Do teatro à dança, da ópera à música erudita e às outras músicas, espetáculos portugueses e outros além do nosso retângulo, para ver e para só escutar, está aí a nova temporada de espetáculos no CCB, que nos convida a entrar, fazer todos parte, inquietar. Levados pela mão de Aida Tavares
Chegou somente em dezembro, o tempo diz que é “ainda pouco” para tudo quanto deseja programar, criar, diferenciar, mas Aida Tavares, nova diretora para as Artes Performativas do Centro Cultural de Belém, faz uma avaliação positiva, “pelo desafio e pelo estímulo”, destes meses de trabalho no CCB, “um projeto único, uma escala única” — onde, afinal, está de regresso.
“Eu já tinha estado aqui quando se fez o Festival dos 100 Dias [por ocasião da Expo 98] e agora volto, mas é uma realidade diferente, é a realidade do dia-a-dia.” Aida Tavares é ainda um rosto, não só mas também, associado ao Teatro São Luiz, que dirigiu, e encontrou em Belém um lugar “diferente de tudo o que conhecia”. “Porque é um projeto que, além da sua dimensão, da escala, contém não apenas um centro de artes performativas, mas igualmente um museu. E vai obrigar-nos a olhar para todas as possibilidades e potencialidades que esta casa tem, e trabalhar num cruzamento, natural, entre artes performativas e visuais”, explica.

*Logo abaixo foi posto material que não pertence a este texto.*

-- lock-step simulation of A's outer loop and B's fold over the keys
theorem outer_sim (d : PySem.Dict Int Int) :
    ∀ (ks : List Int) (nF : Nat) (color : PySem.Dict Int Int) (count run result : Int),
      (ks.filter (fun k => !color.contains k)).length ≤ nF →
      ks.Nodup → (∀ k ∈ ks, k ∈ d.keys) →
      (∀ k ∈ d.keys, k ∉ ks → color.contains k = true) →
      (∀ k, color.contains k = true → d.contains k = true) →
      (∀ k v, color.get? k = some v → v ≤ run) →
      solLoop d nF (ks.filter (fun k => !color.contains k)) result + count
        = (ks.foldl (altStep d) (color, count, run)).2.1 + result := by
  intro ks
  induction ks with
  | nil =>
    intro nF color count run result _ _ _ _ _ _
    rw [List.filter_nil, List.foldl_nil]
    cases nF with
    | zero => show result + count = count + result; omega
    | succ m => show result + count = count + result; omega
  | cons start tl ihk =>
    intro nF color count run result hF hksnd hkssub hproc hcsub hfresh
    have hstnotl : start ∉ tl := (List.nodup_cons.1 hksnd).1
    have htlnd : tl.Nodup := (List.nodup_cons.1 hksnd).2
    have htlsub : ∀ k ∈ tl, k ∈ d.keys := fun k hk => hkssub k (List.mem_cons_of_mem _ hk)
    rw [List.foldl_cons]
    by_cases hcs : color.contains start = true
    · -- start already colored: A's filter and B's fold both skip it
      have hfe : (start :: tl).filter (fun k => !color.contains k)
          = tl.filter (fun k => !color.contains k) := List.filter_cons_of_neg (by simp [hcs])
      rw [hfe]
      rw [hfe] at hF
      have hstep : altStep d (color, count, run) start = (color, count, run) := by
        simp [altStep, hcs]
      rw [hstep]
      refine ihk nF color count run result hF htlnd htlsub ?_ hcsub hfresh
      intro k hk hkt
      by_cases hks : k = start
      · exact hks ▸ hcs
      · exact hproc k hk (by simp [hks, hkt])
    · -- start begins a fresh walk
      have hfilter : (start :: tl).filter (fun k => !color.contains k)
          = start :: tl.filter (fun k => !color.contains k) := by
        rw [List.filter_cons_of_pos (by simp [hcs])]
      set L := tl.filter (fun k => !color.contains k) with hL
      rw [hfilter]
      rw [hfilter] at hF
      obtain ⟨mF, rfl⟩ : ∃ m, nF = m + 1 := ⟨nF - 1, by simp at hF; omega⟩
      have hLsub : ∀ x ∈ L, x ∈ tl := fun x hx => (List.mem_filter.1 hx).1
      have hnodesnd : (start :: L).Nodup :=
        List.nodup_cons.2 ⟨fun h => hstnotl (hLsub _ h), htlnd.filter _⟩
      have hKst : d.contains start = true :=
        (PySem.Dict.contains_iff_mem_keys d start).2 (hkssub start List.mem_cons_self)
      have hnodessub : ∀ x ∈ start :: L, d.contains x = true := by
        intro x hx
        rcases List.mem_cons.1 hx with rfl | hx
        · exact hKst
        · exact (PySem.Dict.contains_iff_mem_keys d x).2 (htlsub x (hLsub _ hx))
      have hnodes0 : ∀ k ∈ start :: L, color.contains k = false := by
        intro k hk
        rcases List.mem_cons.1 hk with h | hk
        · rw [h]
          cases h2 : color.contains start with
          | false => rfl
          | true => exact absurd h2 hcs
        · have h3 := (List.mem_filter.1 hk).2
          cases h : color.contains k with
          | false => rfl
          | true => rw [h] at h3; exact absurd h3 (by simp)
      obtain ⟨c0, hget0⟩ : ∃ v, d.get? start = some v := by
        have h := hKst
        rw [PySem.Dict.contains_eq_isSome_get?] at h
        exact Option.isSome_iff_exists.1 h
      have hvis0 : (PySem.Set.ofList [start] : PySem.Set Int) = [start] := rfl
      have hsize : d.keys.length = d.size := by
        simp [PySem.Dict.keys, PySem.Dict.size]
      have hBf : (d.keys.filter (fun k => !(color.insert start (run + 1)).contains k)).length
          < d.size := by
        have h1 := filter_insert_lt d color start (run + 1) hKst hcs
        have h2 := List.length_filter_le (fun k => !color.contains k) d.keys
        omega
      have hwalk1 : altWalk d (run + 1) (d.size + 1) color start
          = altWalk d (run + 1) d.size (color.insert start (run + 1)) c0 := by
        rw [altWalk, if_pos ⟨hKst, hcs⟩]
        simp only [hget0]
      obtain ⟨i1, i2, i3, i4, i5, i6, i7⟩ :=
        inner_sim d (start :: L) hnodessub ((start :: L).length + 1) d.size start
          (PySem.Set.ofList [start]) color (color.insert start (run + 1)) (run + 1) c0
          (by rw [hvis0]; simp)
          hBf
          (by rw [hvis0]; simp)
          (by rw [hvis0]; intro a ha; simp at ha; subst ha; exact List.mem_cons_self)
          (by rw [hvis0]; exact List.mem_cons_self)
          (fun k => by
            rw [hvis0, PySem.Dict.contains_insert]
            by_cases hk : k = start
            · subst hk; simp
            · simp [hk])
          (fun k hk => by
            rw [hvis0] at hk
            simp at hk
            rw [hk]
            exact PySem.Dict.get?_insert_self color start (run + 1))
          (fun k hk => by
            rw [hvis0] at hk
            simp at hk
            rw [PySem.Dict.get?_insert, if_neg hk])
          hcsub
          (fun k v hv habs => by have := hfresh k v hv; omega)
          (fun k hk hkn => by
            by_cases hck : color.contains k = true
            · exact hck
            · exfalso
              by_cases hks : k = start
              · exact hkn (hks ▸ List.mem_cons_self)
              · by_cases hkt : k ∈ tl
                · exact hkn (List.mem_cons_of_mem _
                    (List.mem_filter.2 ⟨hkt, by simp [hck]⟩))
                · exact hck (hproc k ((PySem.Dict.contains_iff_mem_keys d k).1 hk)
                    (by simp [hks, hkt])))
          hnodes0 hget0
      set A2 := (solInner d (start :: L) ((start :: L).length + 1) start
        (PySem.Set.ofList [start])).2 with hA2
      set inc := (solInner d (start :: L) ((start :: L).length + 1) start
        (PySem.Set.ofList [start])).1 with hinc
      set BF := altWalk d (run + 1) d.size (color.insert start (run + 1)) c0 with hBF
      have hstA2 : start ∈ A2 := i5 (by rw [hvis0]; exact List.mem_cons_self)
      -- A's rebuilt `nodes` is exactly the keys B has not colored
      have hdiff0 : PySem.Set.diff (PySem.Set.ofList (start :: L)) A2
          = L.filter (fun x => !PySem.Set.contains A2 x) := by
        rw [PySem.Set.ofList_eq_self_of_nodup _ hnodesnd]
        show (start :: L).filter (fun x => !PySem.Set.contains A2 x) = _
        rw [List.filter_cons_of_neg
          (by simp [hstA2])]
      have hdiff : PySem.Set.diff (PySem.Set.ofList (start :: L)) A2
          = tl.filter (fun k => !BF.1.contains k) := by
        rw [hdiff0, hL, List.filter_filter]
        apply List.filter_congr
        intro k hk
        rw [i1 k]
        simp [Bool.not_or, Bool.and_comm]
      -- A's one outer iteration
      have hAstep : solLoop d (mF + 1) (start :: L) result
          = solLoop d mF (PySem.Set.diff (PySem.Set.ofList (start :: L)) A2) (result + inc) := by
        rw [solLoop]
      -- B's one fold step
      have hBstep : altStep d (color, count, run) start
          = (if BF.1.contains BF.2 ∧ BF.1.getD BF.2 0 = run + 1
             then (BF.1, count + 1, run + 1) else (BF.1, count, run + 1)) := by
        rw [altStep, if_neg hcs, ← hwalk1]
      have hF' : (tl.filter (fun k => !BF.1.contains k)).length ≤ mF := by
        rw [← hdiff, hdiff0]
        have h1 := List.length_filter_le (fun x => !PySem.Set.contains A2 x) L
        simp at hF
        omega
      have hproc' : ∀ k ∈ d.keys, k ∉ tl → BF.1.contains k = true := by
        intro k hk hkt
        rw [i1 k]
        by_cases hks : k = start
        · subst hks; simp [hstA2]
        · rw [hproc k hk (by simp [hks, hkt])]; rfl
      have hcsub' : ∀ k, BF.1.contains k = true → d.contains k = true := by
        intro k hk
        rw [i1 k] at hk
        rcases Bool.or_eq_true_iff.1 hk with h | h
        · exact hcsub k h
        · exact hnodessub k (i4 (of_decide_eq_true h))
      have hfresh' : ∀ k v, BF.1.get? k = some v → v ≤ run + 1 := by
        intro k v hv
        by_cases hk : k ∈ A2
        · rw [i2 k hk] at hv
          injection hv with h
          omega
        · rw [i3 k hk] at hv
          have := hfresh k v hv; omega
      by_cases hP : BF.1.contains BF.2 ∧ BF.1.getD BF.2 0 = run + 1
      · have hinc1 : inc = 1 := by rw [i7, if_pos hP]
        have hih := ihk mF BF.1 (count + 1) (run + 1) (result + inc) hF' htlnd htlsub hproc'
          hcsub' hfresh'
        rw [hAstep, hdiff, hBstep, if_pos hP]
        omega
      · have hinc0 : inc = 0 := by rw [i7, if_neg hP]
        have hih := ihk mF BF.1 count (run + 1) (result + inc) hF' htlnd htlsub hproc'
          hcsub' hfresh'
        rw [hAstep, hdiff, hBstep, if_neg hP]
        omega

É também a primeira vez que o CCB tem direção artística, “pelo menos assim chamada”. E coube-o a uma mulher, Aida. Como mulheres são Núria Enguita, responsável pela direção artística do Museu de Arte Contemporânea, e Mariana Pestana, chief curator do Centro de Arquitetura. Além da presidente do Conselho de Administração, nomeada igualmente em 2023, Francisca Carneiro Fernandes. Uma casa de liderança feminina, “o que não é de somenos importância”, assegura Aida Tavares. “Isso deixa-me muito orgulhosa, é evidente. É importante que sejam mulheres. Quer dizer que algo está a mudar. Apesar de tudo, diretoras artísticas como eu vamos tendo algumas em Portugal, mas não há assim tantas mulheres administradoras e o trabalho da Francisca é público e reconhecido publicamente”, ressalva, referindo-se ao trabalho no Teatro Nacional de São João ou no Rivoli, “de onde traz um conhecimento profundíssimo da realidade cultural”.
Teatro nosso que estais na Europa
Do trabalho fecundo entre todas, apresenta-se esta semana a programação da temporada 2025/2025 do CCB, a primeira trabalhada de raiz por Aida. Dividida em muitas disciplinas, no teatro esta nova temporada abre com uma peça-filme de Christiane Jatahy, “Depois do Silêncio”, espetáculo baseado no romance “Torto Arado”, de Itamar Vieira Junior, e que nos lança um olhar contemporâneo sobre o nosso passado esclavagista, destacando o impacto deste passado nas realidades geopolíticas e na vida de milhões de pessoas. Outro destaque teatral será Tiago Rodrigues, diretor do Festival de Avignon, que trará ao CCB, no começo do próximo ano, “Hécuba, Não Hécuba”, na primeira colaboração do dramaturgo e encenador português com a Comédie-Française.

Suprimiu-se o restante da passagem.